A DVD/CD player is the staple in any audio/video system. It’s capable of playing both DVDs and audio CDs, making it two components in one. DVD players range from the very inexpensive for a basic unit to $1,000 or more for a high-end universal disc player compatible with newer multichannel DVD-Audio (DVD-A), Super Audio CD (SACD) and just about any other flavor of disc you can find.
Surround-sound processors come in many different models and under different names. There are audio/video receivers, surround-sound receivers, preamplifiers and controllers. Regardless, this is the brain of your home theater system. It’s where all the audio and video is brought in and delivered to the TV and speakers. A receiver also contains a radio and a multichannel amplifier. Preamplifiers and controllers do not and will process the sound for external amplifiers. (These “separates” systems are generally used in higher-end home theaters.) Any surround-sound receiver or controller should have the ability to handle Dolby Digital and DTS Digital Surround soundtracks. Higher-end units may feature Dolby Digital EX and DTS ES for six- and seven-channel surround sound and HDMI connections for audio and video. For theater-quality audio, look for a receiver that is THX certified.

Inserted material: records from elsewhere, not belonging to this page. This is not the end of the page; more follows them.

-- pv_equiv track=rewrite | github.com/svanlee/leetcode-daily-find-valid-matrix-given-row-and-column-sums | solution/solution.py | restoreMatrix
-- ===== SOURCE A (Python) =====
-- from typing import List
--
-- def restoreMatrix(rowSum: List[int], colSum: List[int]) -> List[List[int]]:
--     m, n = len(rowSum), len(colSum)
--     res = [[0] * n for _ in range(m)]
--
--     for i in range(m):
--         for j in range(n):
--             val = min(rowSum[i], colSum[j])
--             res[i][j] = val
--             rowSum[i] -= val
--             colSum[j] -= val
--
--     return res
-- ===== SOURCE B (Python) =====
-- from typing import List
--
-- def restoreMatrix(rowSum: List[int], colSum: List[int]) -> List[List[int]]:
--     # Profile reformulation: keep h[k] = (running total of all row sums placed so
--     # far) + (sum of the still-unfilled parts of columns 0..k-1).  One row is then
--     # a running-max scan g[k] = max(g[k-1], h[k]) starting from g[0] = h[0] + r,
--     # and each entry is the second difference h[k]-h[k-1] + g[k-1]-g[k]; the new
--     # profile is g.  No min/subtract greedy state, and the inputs are not mutated.
--     n = len(colSum)
--     h = [0] * (n + 1)
--     for k in range(n):
--         h[k + 1] = h[k] + colSum[k]
--     res = []
--     for r in rowSum:
--         g = [0] * (n + 1)
--         g[0] = h[0] + r
--         row = []
--         for k in range(1, n + 1):
--             g[k] = g[k - 1] if g[k - 1] > h[k] else h[k]
--             row.append(h[k] - h[k - 1] + g[k - 1] - g[k])
--         res.append(row)
--         h = g
--     return res
-- ===== Notes on version B (the rewrite author's own statement) =====
-- stated objective: alternative
-- what changed: B replaces A's greedy min/subtract on mutable row/column remainders by a profile reformulation: it keeps a cumulative prefix profile h of the unfilled column mass, runs one running-max scan g[k]=max(g[k-1],h[k]) per row, and reads each entry off as the second difference h[k]-h[k-1]+g[k-1]-g[k] (B also does not mutate its arguments).
import Mathlib
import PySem

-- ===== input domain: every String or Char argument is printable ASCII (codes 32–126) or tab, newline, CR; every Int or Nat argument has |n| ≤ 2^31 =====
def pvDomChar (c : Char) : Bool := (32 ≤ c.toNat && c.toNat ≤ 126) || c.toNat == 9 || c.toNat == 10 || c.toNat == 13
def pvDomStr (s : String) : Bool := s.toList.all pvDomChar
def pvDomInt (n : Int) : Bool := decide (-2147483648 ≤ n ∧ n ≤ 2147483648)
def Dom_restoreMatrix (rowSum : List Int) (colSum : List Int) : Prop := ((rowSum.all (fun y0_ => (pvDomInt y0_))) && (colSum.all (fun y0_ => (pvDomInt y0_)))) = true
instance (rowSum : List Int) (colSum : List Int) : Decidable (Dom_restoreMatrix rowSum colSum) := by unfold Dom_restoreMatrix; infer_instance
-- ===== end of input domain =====

-- B computes the matrix from cumulative column profiles with one running-max scan
-- per row instead of A's greedy min/subtract on mutable remainders; return-value
-- equivalence (A mutates its argument lists in place, B does not).

-- ===== PORT A =====
-- A's inner loop "for j in range(n): val = min(rowSum[i], colSum[j]); res[i][j] = val;
-- rowSum[i] -= val; colSum[j] -= val", as structural recursion threading the current
-- rowSum[i] value and the updated colSum list (same values, same order).
def pvRowA (r : Int) (cols : List Int) : List Int × List Int :=
  match cols with
  | [] => ([], [])
  | c :: cs =>
    let v := min r c
    let p := pvRowA (r - v) cs
    (v :: p.1, (c - v) :: p.2)

-- A's outer loop over i in range(m): row i uses rowSum[i] and the colSum state.
def restoreMatrix (rowSum : List Int) (colSum : List Int) : List (List Int) :=
  match rowSum with
  | [] => []
  | r :: rs =>
    let p := pvRowA r colSum
    p.1 :: restoreMatrix rs p.2

-- ===== PORT B =====
-- Source B's "for k in range(n): h[k+1] = h[k] + colSum[k]": the prefix profile after h0.
def pvProf (a : Int) (cs : List Int) : List Int :=
  match cs with
  | [] => []
  | c :: cs => (a + c) :: pvProf (a + c) cs

-- Source B's inner loop "for k in range(1, n+1): g[k] = g[k-1] if g[k-1] > h[k] else h[k];
-- row.append(h[k] - h[k-1] + g[k-1] - g[k])": returns (row, tail of the new profile g).
def pvRowScanB (hprev gprev : Int) (hs : List Int) : List Int × List Int :=
  match hs with
  | [] => ([], [])
  | hk :: rest =>
    let gk := if gprev > hk then gprev else hk
    let p := pvRowScanB hk gk rest
    ((hk - hprev + gprev - gk) :: p.1, gk :: p.2)

-- Source B's outer loop "for r in rowSum: g[0] = h[0] + r; …; res.append(row); h = g",
-- with the profile list threaded as its head h0 and tail hs.
def pvOuterB (rows : List Int) (h0 : Int) (hs : List Int) : List (List Int) :=
  match rows with
  | [] => []
  | r :: rs =>
    let g0 := h0 + r
    let p := pvRowScanB h0 g0 hs
    p.1 :: pvOuterB rs g0 p.2

def restoreMatrix_alt (rowSum : List Int) (colSum : List Int) : List (List Int) :=
  pvOuterB rowSum 0 (pvProf 0 colSum)

-- ===== PRECONDITION & SPEC =====
def Spec_restoreMatrix (rowSum : List Int) (colSum : List Int) (out : List (List Int)) : Prop := out = restoreMatrix_alt rowSum colSum
instance (rowSum : List Int) (colSum : List Int) (out : List (List Int)) : Decidable (Spec_restoreMatrix rowSum colSum out) := by unfold Spec_restoreMatrix; infer_instance

-- ===== CLAIM (what is proved, stated in full; the proofs are below) =====
def Claim_equal_restoreMatrix : Prop := ∀ (rowSum : List Int) (colSum : List Int), Dom_restoreMatrix rowSum colSum → Spec_restoreMatrix rowSum colSum (restoreMatrix rowSum colSum)

-- ===== LEMMAS AND PROOFS =====

-- One row: B's running-max scan over the profile of the current column remainders
-- computes exactly A's row of min's, and the new profile is the profile of A's
-- updated remainders shifted by the freshly placed row total.
lemma rowScan_eq_rowA : ∀ (cs : List Int) (a r : Int),
    pvRowScanB a (a + r) (pvProf a cs) =
      ((pvRowA r cs).1, pvProf (a + r) (pvRowA r cs).2) := by
  intro cs
  induction cs with
  | nil => intro a r; rfl
  | cons c cs ih =>
    intro a r
    have hgk : (if a + r > a + c then a + r else a + c) = a + max r c := by
      rcases le_or_gt r c with h | h
      · rw [if_neg (by omega), max_eq_right h]
      · rw [if_pos (by omega), max_eq_left (le_of_lt h)]
    have hstep := ih (a + c) (max r c - c)
    have harg : a + c + (max r c - c) = a + max r c := by omega
    rw [harg] at hstep
    have hrem : max r c - c = r - min r c := by omega
    rw [hrem] at hstep
    simp only [pvProf, pvRowScanB, pvRowA, hgk, hstep]
    have h1 : a + c - a + (a + r) - (a + max r c) = min r c := by omega
    have h2 : a + max r c = a + r + (c - min r c) := by omega
    rw [h1, h2]

-- The outer loops agree whenever B's profile is the profile of A's column state.
lemma outerB_eq_restoreMatrix : ∀ (rows cs : List Int) (a : Int),
    pvOuterB rows a (pvProf a cs) = restoreMatrix rows cs := by
  intro rows
  induction rows with
  | nil => intro cs a; rfl
  | cons r rs ih =>
    intro cs a
    simp only [pvOuterB, restoreMatrix, rowScan_eq_rowA cs a r]
    exact congrArg _ (ih (pvRowA r cs).2 (a + r))

-- ===== VERDICT (by name: the statement is the Claim_ definition above) =====
theorem restoreMatrix_spec : Claim_equal_restoreMatrix := by
  intro rowSum colSum _
  unfold Spec_restoreMatrix restoreMatrix_alt
  exact (outerB_eq_restoreMatrix rowSum colSum 0).symm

Amplifiers send power to the speakers. They are often used in larger home theaters and media rooms to deliver a clean and strong signal to the loudspeakers. Most amplifiers power two or more speakers from the same chassis. Monoblock amplifiers power only one channel each and are used mostly in serious audio enthusiasts’ systems.
A satellite or cable box (or receiver) takes a signal from a small satellite dish or cable line and delivers it to your home theater system. You can rent or buy these from the service provider. If you want high definition, make sure you get an HD receiver. Some receivers now come with digital video recorders (DVRs) built in.

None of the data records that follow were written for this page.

-- pv_equiv track=rewrite | github.com/girving/aks | scripts/rvw/find_certificate3.py | monomial_index
-- ===== SOURCE A (Python) =====
-- def monomial_index(i, j, max_deg=4):
--     """Index for s^i * t^j monomial."""
--     idx = 0
--     for d in range(max_deg+1):
--         for jj in range(d+1):
--             ii = d - jj
--             if ii == i and jj == j:
--                 return idx
--             idx += 1
--     return -1
-- ===== SOURCE B (Python) =====
-- def monomial_index(i, j, max_deg=4):
--     """Index for s^i * t^j monomial (closed form)."""
--     if i >= 0 and j >= 0 and i + j <= max_deg:
--         d = i + j
--         return d * (d + 1) // 2 + j
--     return -1
-- ===== Notes on version B (the rewrite author's own statement) =====
-- stated objective: faster
-- what changed: Replaced the quadratic double loop over all monomials with the closed-form triangular-number index (i+j)(i+j+1)//2 + j plus range guards.
import Mathlib
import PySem

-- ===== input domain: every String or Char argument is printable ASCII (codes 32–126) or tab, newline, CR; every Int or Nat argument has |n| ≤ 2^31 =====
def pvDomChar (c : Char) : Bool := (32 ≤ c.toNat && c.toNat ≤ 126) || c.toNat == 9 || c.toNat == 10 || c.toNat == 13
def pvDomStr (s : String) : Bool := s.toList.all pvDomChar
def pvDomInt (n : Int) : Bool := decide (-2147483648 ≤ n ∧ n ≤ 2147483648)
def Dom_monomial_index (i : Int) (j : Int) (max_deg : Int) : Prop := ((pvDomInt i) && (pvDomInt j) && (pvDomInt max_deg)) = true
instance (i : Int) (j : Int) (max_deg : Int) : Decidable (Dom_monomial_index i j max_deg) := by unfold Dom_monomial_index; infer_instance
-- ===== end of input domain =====

-- B replaces A's double loop over all monomials by the closed-form index (i+j)(i+j+1)//2 + j (faster).

-- ===== PORT A =====
-- inner 'for jj in range(d+1)' loop: returns (some idx) on the early return, else (none, final idx)
def pvAInner (i j d : Int) : List Int → Int → Option Int × Int
  | [], idx => (none, idx)
  | jj :: rest, idx =>
      if d - jj = i ∧ jj = j then (some idx, idx)
      else pvAInner i j d rest (idx + 1)

-- outer 'for d in range(max_deg+1)' loop
def pvAOuter (i j : Int) : List Int → Int → Int
  | [], _ => -1
  | d :: rest, idx =>
      match pvAInner i j d (PySem.List.pyRange 0 (d + 1) 1) idx with
      | (some r, _) => r
      | (none, idx') => pvAOuter i j rest idx'

def monomial_index (i : Int) (j : Int) (max_deg : Int) : Int :=
  pvAOuter i j (PySem.List.pyRange 0 (max_deg + 1) 1) 0

-- ===== PORT B =====
def monomial_index_alt (i : Int) (j : Int) (max_deg : Int) : Int :=
  if 0 ≤ i ∧ 0 ≤ j ∧ i + j ≤ max_deg then
    PySem.Int.floordiv ((i + j) * (i + j + 1)) 2 + j
  else -1

-- ===== PRECONDITION & SPEC =====
def Spec_monomial_index (i : Int) (j : Int) (max_deg : Int) (out : Int) : Prop := out = monomial_index_alt i j max_deg
instance (i : Int) (j : Int) (max_deg : Int) (out : Int) : Decidable (Spec_monomial_index i j max_deg out) := by unfold Spec_monomial_index; infer_instance

-- ===== CLAIM (what is proved, stated in full; the proofs are below) =====
def Claim_equal_monomial_index : Prop := ∀ (i : Int) (j : Int) (max_deg : Int), Dom_monomial_index i j max_deg → Spec_monomial_index i j max_deg (monomial_index i j max_deg)

-- ===== LEMMAS AND PROOFS =====

-- triangular number, as the port computes it
def pvS (d : Int) : Int := PySem.Int.floordiv (d * (d + 1)) 2

lemma pvS_two_mul (d : Int) : 2 * pvS d = d * (d + 1) := by
  have hdvd : (2 : Int) ∣ d * (d + 1) := (Int.even_mul_succ_self d).two_dvd
  have := Int.ediv_mul_cancel hdvd
  unfold pvS
  rw [PySem.Int.floordiv_eq_ediv_of_pos (by norm_num)]
  omega

lemma pvS_succ (a : Int) : pvS a + (a + 1) = pvS (a + 1) := by
  have h1 := pvS_two_mul a
  have h2 := pvS_two_mul (a + 1)
  have : (a + 1) * (a + 1 + 1) = a * (a + 1) + 2 * (a + 1) := by ring
  omega

lemma pvAInner_eq (i j d : Int) :
    ∀ (n : Nat) (a idx : Int), a + n = d + 1 →
      pvAInner i j d (PySem.List.pyRange a (d + 1) 1) idx =
        if a ≤ j ∧ j ≤ d ∧ i = d - j then (some (idx + (j - a)), idx + (j - a))
        else (none, idx + (d + 1 - a)) := by
  intro n
  induction n with
  | zero =>
      intro a idx ha
      rw [PySem.List.pyRange_one_eq_nil (by omega)]
      have hcond : ¬ (a ≤ j ∧ j ≤ d ∧ i = d - j) := by omega
      simp [pvAInner, hcond]
      omega
  | succ m ih =>
      intro a idx ha
      rw [PySem.List.pyRange_one_cons (by omega)]
      simp only [pvAInner]
      by_cases hmatch : d - a = i ∧ a = j
      · have hcond : a ≤ j ∧ j ≤ d ∧ i = d - j := by omega
        simp [hmatch, hcond]
      · rw [if_neg hmatch, ih (a + 1) (idx + 1) (by omega)]
        by_cases hc : a ≤ j ∧ j ≤ d ∧ i = d - j
        · have hj : a + 1 ≤ j := by
            rcases hc with ⟨h1, h2, h3⟩
            by_contra h
            exact hmatch ⟨by omega, by omega⟩
          have hc' : a + 1 ≤ j ∧ j ≤ d ∧ i = d - j := ⟨hj, hc.2⟩
          rw [if_pos hc', if_pos hc]
          have : idx + 1 + (j - (a + 1)) = idx + (j - a) := by omega
          rw [this]
        · have hc' : ¬ (a + 1 ≤ j ∧ j ≤ d ∧ i = d - j) := by
            intro h; exact hc ⟨by omega, h.2⟩
          rw [if_neg hc', if_neg hc]
          have : idx + 1 + (d + 1 - (a + 1)) = idx + (d + 1 - a) := by omega
          rw [this]

lemma pvAOuter_eq (i j max_deg : Int) :
    ∀ (n : Nat) (a : Int), 0 ≤ a → a + n = max_deg + 1 →
      pvAOuter i j (PySem.List.pyRange a (max_deg + 1) 1) (pvS a) =
        if a ≤ i + j ∧ 0 ≤ i ∧ 0 ≤ j ∧ i + j ≤ max_deg then pvS (i + j) + j
        else -1 := by
  intro n
  induction n with
  | zero =>
      intro a ha hn
      rw [PySem.List.pyRange_one_eq_nil (by omega)]
      have hcond : ¬ (a ≤ i + j ∧ 0 ≤ i ∧ 0 ≤ j ∧ i + j ≤ max_deg) := by omega
      simp [pvAOuter, hcond]
  | succ m ih =>
      intro a ha hn
      rw [PySem.List.pyRange_one_cons (by omega)]
      simp only [pvAOuter]
      rw [pvAInner_eq i j a (a + 1).toNat 0 (pvS a) (by omega)]
      by_cases hin : 0 ≤ j ∧ j ≤ a ∧ i = a - j
      · have hcond : a ≤ i + j ∧ 0 ≤ i ∧ 0 ≤ j ∧ i + j ≤ max_deg := by
          refine ⟨by omega, by omega, hin.1, by omega⟩
        have hij : i + j = a := by omega
        rw [if_pos hin, if_pos hcond, hij]
        simp
      · rw [if_neg hin]
        simp only []
        have hidx : pvS a + (a + 1 - 0) = pvS (a + 1) := by
          have := pvS_succ a; omega
        rw [hidx, ih (a + 1) (by omega) (by omega)]
        by_cases hc : a ≤ i + j ∧ 0 ≤ i ∧ 0 ≤ j ∧ i + j ≤ max_deg
        · have hne : i + j ≠ a := by
            intro h
            exact hin ⟨hc.2.2.1, by omega, by omega⟩
          rw [if_pos (show a + 1 ≤ i + j ∧ 0 ≤ i ∧ 0 ≤ j ∧ i + j ≤ max_deg from ⟨by omega, hc.2⟩), if_pos hc]
        · rw [if_neg (by intro h; exact hc ⟨by omega, h.2⟩), if_neg hc]

-- ===== VERDICT (by name: the statement is the Claim_ definition above) =====
theorem monomial_index_spec : Claim_equal_monomial_index := by
  intro i j max_deg _
  unfold Spec_monomial_index monomial_index monomial_index_alt
  by_cases hm : max_deg + 1 ≤ 0
  · rw [PySem.List.pyRange_one_eq_nil hm]
    have : ¬ (0 ≤ i ∧ 0 ≤ j ∧ i + j ≤ max_deg) := by omega
    simp [pvAOuter, this]
  · have h0 : pvS 0 = 0 := by decide
    have hmain := pvAOuter_eq i j max_deg (max_deg + 1).toNat 0 le_rfl (by omega)
    rw [h0] at hmain
    rw [hmain]
    by_cases hc : 0 ≤ i ∧ 0 ≤ j ∧ i + j ≤ max_deg
    · rw [if_pos (show (0:Int) ≤ i + j ∧ 0 ≤ i ∧ 0 ≤ j ∧ i + j ≤ max_deg from ⟨by omega, hc⟩), if_pos hc]
      rfl
    · rw [if_neg (by intro h; exact hc h.2), if_neg hc]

Video cassette recorders still exist, and you may want one if you have a collection of VHS tapes. If you must buy a VCR and you want quality, pay a few extra bucks and get a four-head hi-fi stereo or S-VHS unit. DVD/VCR combo decks are also a good way to enjoy both DVDs and VHS tapes.
Power management systems protect your sensitive electronics from harmful power surges and clean up the electricity fed into your home from power lines. There are more-expensive power conditioners and voltage regulators and less-expensive surge suppressors similar to the ones you may use for your computers. Less-expensive systems cannot protect your equipment from a lightning strike.
Good audio/video cables are essential. Look for newer HDMI (high-definition multimedia interface) or DVI (digital visual interface) with HDTVs and receivers. Barring that, component video is your best option for providing a good picture. Don’t settle for composite cables. Look for optical audio connections for the best sound reproduction. Speaker cables should be 14 gauge or lower, and high-speed communications cable should be Category 5, 5e (for enhanced) or 6.